[Records drawn from a dataset]
----
-- pv_equiv track=rewrite | github.com/sansarip/IPH | IPH.py | IP_Formatter
-- ===== SOURCE A (Python) =====
-- def IP_Formatter(ipList): #checks if public IP
--     ipFormatList = []
--     octet = ''
--     index = -1
--     for i in ipList:
--         index +=1
--         if i != '.':
--             octet += str(i)
--         if i == '.':
--             ipFormatList.append(octet)
--             octet = ''
--             ipFormatList.append(i)
--         if index+1 == len(ipList): #appends the last octet
--             ipFormatList.append(octet)
--     return ipFormatList
-- ===== SOURCE B (Python) =====
-- def IP_Formatter(ipList):
--     if not ipList:
--         return []
--     groups = []
--     cur = ''
--     for i in ipList:
--         if i == '.':
--             groups.append(cur)
--             cur = ''
--         else:
--             cur += str(i)
--     groups.append(cur)
--     out = [groups[0]]
--     for g in groups[1:]:
--         out.append('.')
--         out.append(g)
--     return out
-- ===== Notes on version B (the rewrite author's own statement) =====
-- stated objective: simpler
-- what changed: B recursively splits the list into dot-separated groups and then interleaves '.' between them, instead of A's single pass with a character-accumulator, manual index counter and a last-element check.
import Mathlib
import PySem

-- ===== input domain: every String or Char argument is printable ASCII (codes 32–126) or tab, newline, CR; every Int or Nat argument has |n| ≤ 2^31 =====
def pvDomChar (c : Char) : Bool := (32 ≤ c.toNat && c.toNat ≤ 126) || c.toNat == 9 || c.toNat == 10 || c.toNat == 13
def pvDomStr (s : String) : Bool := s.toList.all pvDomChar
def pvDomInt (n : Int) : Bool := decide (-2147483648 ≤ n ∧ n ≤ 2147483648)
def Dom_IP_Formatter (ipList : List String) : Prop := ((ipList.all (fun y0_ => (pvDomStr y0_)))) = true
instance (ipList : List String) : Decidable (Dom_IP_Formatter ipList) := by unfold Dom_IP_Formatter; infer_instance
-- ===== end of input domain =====

-- B replaces A's one-pass accumulator-with-index loop by a group-split pass plus a dot-interleave pass (same cost, plainer shape).

-- ===== PORT A =====
-- one loop step of A: index += 1; the three ifs in order (the last fires only on the final element)
def pvStepA (total : Int) (st : List String × String × Int) (i : String) : List String × String × Int :=
  let index := st.2.2 + 1
  let octet := if i ≠ "." then st.2.1 ++ i else st.2.1
  let p := if i = "." then (st.1 ++ [st.2.1, i], "") else (st.1, octet)
  let acc := if index + 1 = total then p.1 ++ [p.2] else p.1
  (acc, p.2, index)

def IP_Formatter (ipList : List String) : List String :=
  (ipList.foldl (pvStepA (ipList.length : Int)) ([], "", -1)).1

-- ===== PORT B =====
-- port of Source B: first loop collects the dot-separated groups, second loop interleaves "." between them
def IP_Formatter_alt (ipList : List String) : List String :=
  if ipList = [] then [] else
    let st := ipList.foldl
      (fun (st : List String × String) i =>
        if i = "." then (st.1 ++ [st.2], "") else (st.1, st.2 ++ i)) ([], "")
    let groups := st.1 ++ [st.2]
    match groups with
    | [] => []
    | g :: rest => rest.foldl (fun out g => out ++ [".", g]) [g]

-- ===== PRECONDITION & SPEC =====
def Spec_IP_Formatter (ipList : List String) (out : List String) : Prop := out = IP_Formatter_alt ipList
instance (ipList : List String) (out : List String) : Decidable (Spec_IP_Formatter ipList out) := by unfold Spec_IP_Formatter; infer_instance

-- ===== CLAIM (what is proved, stated in full; the proofs are below) =====
def Claim_equal_IP_Formatter : Prop := ∀ (ipList : List String), Dom_IP_Formatter ipList → Spec_IP_Formatter ipList (IP_Formatter ipList)

-- ===== LEMMAS AND PROOFS =====

-- proof-only recursive characterisations of B's two loops
def pvGroups : List String → String → List String
  | [], cur => [cur]
  | i :: rest, cur => if i = "." then cur :: pvGroups rest "" else pvGroups rest (cur ++ i)

def pvJoinDots : List String → List String
  | [] => []
  | [g] => [g]
  | g :: h :: rest => g :: "." :: pvJoinDots (h :: rest)

theorem pvJoinDots_cons (g : String) (gs : List String) (h : gs ≠ []) :
    pvJoinDots (g :: gs) = g :: "." :: pvJoinDots gs := by
  cases gs with
  | nil => exact absurd rfl h
  | cons h t => rfl

theorem pvGroups_ne_nil (l : List String) (cur : String) : pvGroups l cur ≠ [] := by
  induction l generalizing cur with
  | nil => simp [pvGroups]
  | cons i rest ih => simp only [pvGroups]; split <;> simp [ih]

-- B's first loop computes pvGroups
theorem pvGroupsFold (l : List String) :
    ∀ (acc : List String) (cur : String),
    (l.foldl (fun (st : List String × String) i =>
        if i = "." then (st.1 ++ [st.2], "") else (st.1, st.2 ++ i)) (acc, cur)).1
      ++ [(l.foldl (fun (st : List String × String) i =>
        if i = "." then (st.1 ++ [st.2], "") else (st.1, st.2 ++ i)) (acc, cur)).2]
      = acc ++ pvGroups l cur := by
  induction l with
  | nil => intro acc cur; simp [pvGroups]
  | cons i rest ih =>
    intro acc cur
    by_cases hd : i = "."
    · subst hd
      simp only [List.foldl_cons, pvGroups, if_true]
      rw [ih (acc ++ [cur]) ""]
      simp
    · simp only [List.foldl_cons, pvGroups, if_neg hd]
      rw [ih acc (cur ++ i)]

theorem pvJoinFold (rest : List String) :
    ∀ (out : List String),
    rest.foldl (fun out g => out ++ [".", g]) out = out ++ rest.flatMap (fun g => [".", g]) := by
  induction rest with
  | nil => intro out; simp
  | cons g t ih => intro out; simp only [List.foldl_cons, List.flatMap_cons]; rw [ih]; simp

theorem pvJoinDots_flatMap (gs : List String) (g : String) :
    pvJoinDots (g :: gs) = g :: gs.flatMap (fun x => [".", x]) := by
  induction gs generalizing g with
  | nil => simp [pvJoinDots]
  | cons h t ih =>
    rw [pvJoinDots_cons g (h :: t) (by simp), ih h]
    simp

-- B's port equals the recursive characterisation on nonempty input
theorem pvAlt_eq (ipList : List String) (h : ipList ≠ []) :
    IP_Formatter_alt ipList = pvJoinDots (pvGroups ipList "") := by
  unfold IP_Formatter_alt
  rw [if_neg h]
  have hg := pvGroupsFold ipList [] ""
  simp only [List.nil_append] at hg
  cases hgs : pvGroups ipList "" with
  | nil => exact absurd hgs (pvGroups_ne_nil ipList "")
  | cons g rest =>
    rw [hgs] at hg
    simp only [hg]
    rw [pvJoinFold rest [g], pvJoinDots_flatMap rest g]
    simp

theorem pvStepA_dot (total : Int) (acc : List String) (octet : String) (idx : Int)
    (h : ¬ idx + 1 + 1 = total) :
    pvStepA total (acc, octet, idx) "." = (acc ++ [octet, "."], "", idx + 1) := by
  simp [pvStepA, h]

theorem pvStepA_nondot (total : Int) (acc : List String) (octet : String) (idx : Int)
    (i : String) (hd : i ≠ ".") (h : ¬ idx + 1 + 1 = total) :
    pvStepA total (acc, octet, idx) i = (acc, octet ++ i, idx + 1) := by
  simp [pvStepA, h, hd]

-- loop invariant: from a mid-loop state, A's fold yields acc ++ the dot-interleaved groups of the rest seeded with the current octet
theorem pvLoopA (total : Int) (rest : List String) :
    ∀ (acc : List String) (octet : String) (idx : Int),
    rest ≠ [] → idx + 1 + (rest.length : Int) = total →
    (List.foldl (pvStepA total) (acc, octet, idx) rest).1
      = acc ++ pvJoinDots (pvGroups rest octet) := by
  induction rest with
  | nil => intro _ _ _ h; exact absurd rfl h
  | cons i rest ih =>
    intro acc octet idx _ hlen
    cases hrest : rest with
    | nil =>
      subst hrest
      have hlast : idx + 1 + 1 = total := by simp at hlen; omega
      by_cases hd : i = "."
      · subst hd
        simp [List.foldl, pvStepA, hlast, pvGroups, pvJoinDots]
      · simp [List.foldl, pvStepA, hlast, hd, pvGroups, pvJoinDots]
    | cons j t =>
      have hne : rest ≠ [] := by rw [hrest]; simp
      have hnot : ¬ (idx + 1 + 1 = total) := by
        rw [hrest] at hlen; simp only [List.length_cons] at hlen; push_cast at hlen; omega
      have hlen' : idx + 1 + 1 + (rest.length : Int) = total := by
        simp only [List.length_cons] at hlen; push_cast at hlen ⊢; omega
      rw [← hrest]
      by_cases hd : i = "."
      · subst hd
        rw [List.foldl_cons, pvStepA_dot total acc octet idx hnot,
            ih (acc ++ [octet, "."]) "" (idx + 1) hne hlen']
        have hg : pvGroups ("." :: rest) octet = octet :: pvGroups rest "" := by
          simp [pvGroups]
        rw [hg, pvJoinDots_cons octet (pvGroups rest "") (pvGroups_ne_nil rest "")]
        simp
      · rw [List.foldl_cons, pvStepA_nondot total acc octet idx i hd hnot,
            ih acc (octet ++ i) (idx + 1) hne hlen']
        simp [pvGroups, hd]

-- ===== VERDICT (by name: the statement is the Claim_ definition above) =====
theorem IP_Formatter_spec : Claim_equal_IP_Formatter := by
  intro ipList _
  unfold Spec_IP_Formatter IP_Formatter
  cases h : ipList with
  | nil => simp [IP_Formatter_alt]
  | cons i rest =>
    rw [pvAlt_eq (i :: rest) (by simp)]
    exact pvLoopA ((i :: rest).length : Int) (i :: rest) [] "" (-1) (by simp)
      (by simp only [List.length_cons]; push_cast; omega)
-- ===== PORT B =====
-- _EXACT: exact column name -> category (insertion order of Source B's merged table)
def pvExactPairs : List (String × String) := [
  ("NHOHCount", "COMPOSITIONAL"), ("NOCount", "COMPOSITIONAL"), ("NumAliphaticCarbocycles", "COMPOSITIONAL"),
  ("NumAliphaticHeterocycles", "COMPOSITIONAL"), ("NumAliphaticRings", "COMPOSITIONAL"), ("NumAromaticCarbocycles", "COMPOSITIONAL"),
  ("NumAromaticHeterocycles", "COMPOSITIONAL"), ("NumAromaticRings", "COMPOSITIONAL"), ("NumHAcceptors", "COMPOSITIONAL"),
  ("NumHDonors", "COMPOSITIONAL"), ("NumHeteroatoms", "COMPOSITIONAL"), ("NumRadicalElectrons", "COMPOSITIONAL"),
  ("NumRotatableBonds", "COMPOSITIONAL"), ("NumSaturatedCarbocycles", "COMPOSITIONAL"), ("NumSaturatedHeterocycles", "COMPOSITIONAL"),
  ("NumSaturatedRings", "COMPOSITIONAL"), ("NumValenceElectrons", "COMPOSITIONAL"), ("RingCount", "COMPOSITIONAL"),
  ("HeavyAtomCount", "COMPOSITIONAL"), ("total_atoms", "COMPOSITIONAL"), ("MolWt", "COMPOSITIONAL"),
  ("ExactMolWt", "COMPOSITIONAL"), ("HeavyAtomMolWt", "COMPOSITIONAL"), ("FpDensityMorgan1", "TOPOLOGICAL"),
  ("FpDensityMorgan2", "TOPOLOGICAL"), ("FpDensityMorgan3", "TOPOLOGICAL"), ("BalabanJ", "TOPOLOGICAL"),
  ("BertzCT", "TOPOLOGICAL"), ("Kappa1", "TOPOLOGICAL"), ("Kappa2", "TOPOLOGICAL"),
  ("HallKierAlpha", "TOPOLOGICAL"), ("Chi0", "TOPOLOGICAL"), ("Chi0n", "TOPOLOGICAL"),
  ("Chi0v", "TOPOLOGICAL"), ("Chi1", "TOPOLOGICAL"), ("Chi1n", "TOPOLOGICAL"),
  ("Chi1v", "TOPOLOGICAL"), ("Chi2n", "TOPOLOGICAL"), ("Chi2v", "TOPOLOGICAL"),
  ("Chi3n", "TOPOLOGICAL"), ("Chi3v", "TOPOLOGICAL"), ("Chi4n", "TOPOLOGICAL"),
  ("Chi4v", "TOPOLOGICAL"), ("EState_VSA1", "PHYSICOCHEMICAL"), ("EState_VSA10", "PHYSICOCHEMICAL"),
  ("EState_VSA11", "PHYSICOCHEMICAL"), ("EState_VSA2", "PHYSICOCHEMICAL"), ("EState_VSA3", "PHYSICOCHEMICAL"),
  ("EState_VSA4", "PHYSICOCHEMICAL"), ("EState_VSA5", "PHYSICOCHEMICAL"), ("EState_VSA6", "PHYSICOCHEMICAL"),
  ("EState_VSA7", "PHYSICOCHEMICAL"), ("EState_VSA8", "PHYSICOCHEMICAL"), ("EState_VSA9", "PHYSICOCHEMICAL"),
  ("FractionCSP3", "PHYSICOCHEMICAL"), ("MaxAbsEStateIndex", "PHYSICOCHEMICAL"), ("MaxAbsPartialCharge", "PHYSICOCHEMICAL"),
  ("MaxEStateIndex", "PHYSICOCHEMICAL"), ("MaxPartialCharge", "PHYSICOCHEMICAL"), ("MinAbsEStateIndex", "PHYSICOCHEMICAL"),
  ("MinAbsPartialCharge", "PHYSICOCHEMICAL"), ("MinEStateIndex", "PHYSICOCHEMICAL"), ("MinPartialCharge", "PHYSICOCHEMICAL"),
  ("MolLogP", "PHYSICOCHEMICAL"), ("PEOE_VSA1", "PHYSICOCHEMICAL"), ("PEOE_VSA10", "PHYSICOCHEMICAL"),
  ("PEOE_VSA11", "PHYSICOCHEMICAL"), ("PEOE_VSA12", "PHYSICOCHEMICAL"), ("PEOE_VSA13", "PHYSICOCHEMICAL"),
  ("PEOE_VSA14", "PHYSICOCHEMICAL"), ("PEOE_VSA2", "PHYSICOCHEMICAL"), ("PEOE_VSA3", "PHYSICOCHEMICAL"),
  ("PEOE_VSA4", "PHYSICOCHEMICAL"), ("PEOE_VSA5", "PHYSICOCHEMICAL"), ("PEOE_VSA6", "PHYSICOCHEMICAL"),
  ("PEOE_VSA7", "PHYSICOCHEMICAL"), ("PEOE_VSA8", "PHYSICOCHEMICAL"), ("PEOE_VSA9", "PHYSICOCHEMICAL"),
  ("TPSA", "PHYSICOCHEMICAL"), ("qed", "PHYSICOCHEMICAL"), ("pred_Tm", "ENERGETIC")]

def pvExact : PySem.Dict String String := PySem.Dict.ofList pvExactPairs

-- _HEAD: head token (up to and including the first '_') -> category
def pvHead : PySem.Dict String String := PySem.Dict.ofList [
  ("num_", "COMPOSITIONAL"), ("fr_", "COMPOSITIONAL"),
  ("mose_", "TOPOLOGICAL"), ("AUTOCORR2D_", "TOPOLOGICAL"),
  ("abraham_", "ENERGETIC")]

-- _classify. (Python's 'cat = _EXACT.get(col); if cat is None: ...' as a match.)
def pvClassify (col : String) : Option String :=
  match pvExact.get? col with
  | some cat => some cat
  | none =>
    let u := PySem.Str.find col "_"
    if u ≠ -1 then pvHead.get? (PySem.Str.slice col none (some (u + 1))) else none

-- the dict comprehension over the four category names (distinct keys, insertion order)
def get_feature_categories_alt (columns : List String) : List (String × List (Int × String)) :=
  ["COMPOSITIONAL", "TOPOLOGICAL", "ENERGETIC", "PHYSICOCHEMICAL"].map
    (fun c => (c, (PySem.List.enumerate columns 0).filter (fun p => pvClassify p.2 == some c)))

-- ===== PRECONDITION & SPEC =====
def Spec_get_feature_categories (columns : List String) (out : List (String × List (Int × String))) : Prop := out = get_feature_categories_alt columns
instance (columns : List String) (out : List (String × List (Int × String))) : Decidable (Spec_get_feature_categories columns out) := by unfold Spec_get_feature_categories; infer_instance

-- ===== CLAIM (what is proved, stated in full; the proofs are below) =====
def Claim_equal_get_feature_categories : Prop := ∀ (columns : List String), Dom_get_feature_categories columns → Spec_get_feature_categories columns (get_feature_categories columns)

-- ===== LEMMAS AND PROOFS =====

set_option maxRecDepth 8192

-- A's ladder as a classifier (proof-only helper; mirrors pvStepA's conditions)
def pvClassA (col : String) : Option String :=
  if PySem.Str.startswith col "Morgan_" || PySem.Str.startswith col "MACCS_" then none
  else if PySem.Str.startswith col "num_" || PySem.Str.startswith col "fr_"
      || PySem.Set.contains pvCountFeatures col then some "COMPOSITIONAL"
  else if PySem.Str.startswith col "mose_" || PySem.Str.startswith col "AUTOCORR2D_"
      || PySem.Set.contains pvTopologicalFeatures col then some "TOPOLOGICAL"
  else if col == "pred_Tm" || PySem.Str.startswith col "abraham_" then some "ENERGETIC"
  else if PySem.Set.contains pvPropertyDescriptors col then some "PHYSICOCHEMICAL"
  else none

theorem stepA_eq (d : PySem.Dict String (List (Int × String))) (p : Int × String) :
    pvStepA d p = match pvClassA p.2 with
      | some c => d.modify c [] (· ++ [p])
      | none => d := by
  obtain ⟨i, col⟩ := p
  simp only [pvStepA, pvClassA]
  split_ifs <;> rfl

theorem foldA_eq (l : List (Int × String)) (d : PySem.Dict String (List (Int × String))) :
    l.foldl pvStepA d
      = (l.filterMap (fun p => (pvClassA p.2).map (fun c => (c, p)))).foldl
          (fun d q => d.modify q.1 [] (· ++ [q.2])) d := by
  induction l generalizing d with
  | nil => rfl
  | cons p t ih =>
    simp only [List.foldl_cons, List.filterMap_cons, stepA_eq]
    cases h : pvClassA p.2 with
    | none => simp [ih]
    | some c => simp [ih]

theorem classA_mem (col : String) (c : String) (h : pvClassA col = some c) :
    c ∈ ["COMPOSITIONAL", "TOPOLOGICAL", "ENERGETIC", "PHYSICOCHEMICAL"] := by
  unfold pvClassA at h
  split_ifs at h <;> simp_all

-- pvExact as a literal items list (no duplicate keys, so ofList is just mk)
theorem pvExact_items : pvExact.items = pvExactPairs := by decide

theorem pvHead_mk : pvHead = PySem.Dict.mk
    [("num_", "COMPOSITIONAL"), ("fr_", "COMPOSITIONAL"),
     ("mose_", "TOPOLOGICAL"), ("AUTOCORR2D_", "TOPOLOGICAL"),
     ("abraham_", "ENERGETIC")] := by decide

-- a Bool equal to the truth value of an iff
theorem bool_of_iff (b : Bool) (p : Prop) [Decidable p] (h : b = true ↔ p) :
    b = decide p := by
  by_cases hp : p
  · simp only [hp, decide_true]; exact h.mpr hp
  · simp only [hp, decide_false]
    rw [Bool.eq_false_iff]
    exact fun hb => hp (h.mp hb)

-- core token lemma: for a pattern q ++ ['_'] with no '_' in q, "cs starts with it"
-- is the same as "the token up to (and including) the first '_' of cs equals it"
theorem tok_iff (cs q : List Char) (hq : '_' ∉ q)
    (hf : PySem.Chars.find cs ['_'] ≠ -1) :
    (PySem.Chars.startswith cs (q ++ ['_']) = true) ↔
      List.take (PySem.Chars.find cs ['_'] + 1).toNat cs = q ++ ['_'] := by
  have h0 : 0 ≤ PySem.Chars.find cs ['_'] := by
    have := PySem.Chars.neg_one_le_find cs ['_']; omega
  obtain ⟨hpre, hmin⟩ := PySem.Chars.find_spec h0
  have hcast : (PySem.Chars.find cs ['_'] + 1).toNat = (PySem.Chars.find cs ['_']).toNat + 1 := by
    omega
  have hu_lt : (PySem.Chars.find cs ['_']).toNat < cs.length := by
    obtain ⟨t, ht⟩ := hpre
    have := congrArg List.length ht
    simp [List.length_drop] at this
    omega
  constructor
  · intro hsw
    obtain ⟨r, hr⟩ := (PySem.Chars.startswith_iff _ _).mp hsw
    have hcs : cs = q ++ '_' :: r := by
      rw [← hr]; simp
    have h1 : ['_'] <+: cs.drop q.length := by
      refine ⟨r, ?_⟩
      rw [hcs, List.drop_append_of_le_length (le_refl _)]
      simp
    have hno : ∀ i, i < q.length → ¬ (['_'] <+: cs.drop i) := by
      intro i hi hcon
      obtain ⟨t, ht⟩ := hcon
      rw [hcs, List.drop_append_of_le_length (le_of_lt hi)] at ht
      cases hdq : q.drop i with
      | nil =>
        have := congrArg List.length hdq
        simp [List.length_drop] at this
        omega
      | cons a tl =>
        rw [hdq] at ht
        simp at ht
        have ha : a ∈ q := by
          have : a ∈ q.drop i := by rw [hdq]; exact List.mem_cons_self
          exact List.mem_of_mem_drop this
        rw [← ht.1] at ha
        exact hq ha
    have hqu : (PySem.Chars.find cs ['_']).toNat = q.length := by
      rcases lt_trichotomy (PySem.Chars.find cs ['_']).toNat q.length with h | h | h
      · exact absurd hpre (hno _ h)
      · exact h
      · exact absurd h1 (hmin _ h)
    rw [hcast, hqu, ← hr]
    have : q.length + 1 = (q ++ ['_']).length := by simp
    rw [this, List.take_left]
  · intro htok
    exact (PySem.Chars.startswith_iff _ _).mpr
      ⟨cs.drop (PySem.Chars.find cs ['_'] + 1).toNat,
        by rw [← htok]; exact List.take_append_drop _ _⟩
-- pv_equiv track=rewrite | github.com/Kapack/WeekList | lib/CreateImage/Shopify/Shopify.py | consolidateField
-- ===== SOURCE A (Python) =====
-- def consolidateField(dataDict:dict) -> dict:
--     # Creating a list with all the skus
--     skus = []
--     for headers in dataDict:
--         if headers.lower() == 'sku':
--             for sku in dataDict[headers]:
--                 skus.append(dataDict[headers][sku])
--
--     # Removing duplicates from skus[], and make them to dict keys
--     images = dict.fromkeys(skus)
--     # Giving a list as value
--     for sku in images:
--         images[sku] = list()
--
--     # Appending Images
--     for headers in dataDict:
--         if headers.lower() == 'image_url':
--             # Looping trough each image_url
--             for image in dataDict[headers]:
--                 # looping through each sku
--                 for sku in images.keys():
--                     # image_url without -X.jpg. If that matches sku
--                     if dataDict[headers][image].rsplit('-', 1)[0] == sku:
--                         # Append to dict
--                         images[sku].append(dataDict[headers][image])
--     # Return
--     return images
-- ===== SOURCE B (Python) =====
-- def consolidateField(dataDict: dict) -> dict:
--     # One pass over image URLs building a prefix -> [urls] index, then the
--     # result is assembled by a pass over the SKU values (deduped first-seen).
--     index = {}
--     for header, inner in dataDict.items():
--         if header.lower() == 'image_url':
--             for url in inner.values():
--                 index.setdefault(url.rsplit('-', 1)[0], []).append(url)
--     result = {}
--     for header, inner in dataDict.items():
--         if header.lower() == 'sku':
--             for sku in inner.values():
--                 if sku not in result:
--                     result[sku] = index.get(sku, [])
--     return result
-- ===== Notes on version B (the rewrite author's own statement) =====
-- stated objective: alternative
-- what changed: Replaces A's per-image inner scan over all SKU keys with a one-pass prefix index (setdefault grouping) over the image URLs, then assembles the result by a pass over the deduped SKU values looking each up in the index.
import Mathlib
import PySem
----
▶ _Assignment_
Of the lines above, copy each one that contains the word "pvClassify".

▶ _Expected answer_
def pvClassify (col : String) : Option String :=
    (fun c => (c, (PySem.List.enumerate columns 0).filter (fun p => pvClassify p.2 == some c)))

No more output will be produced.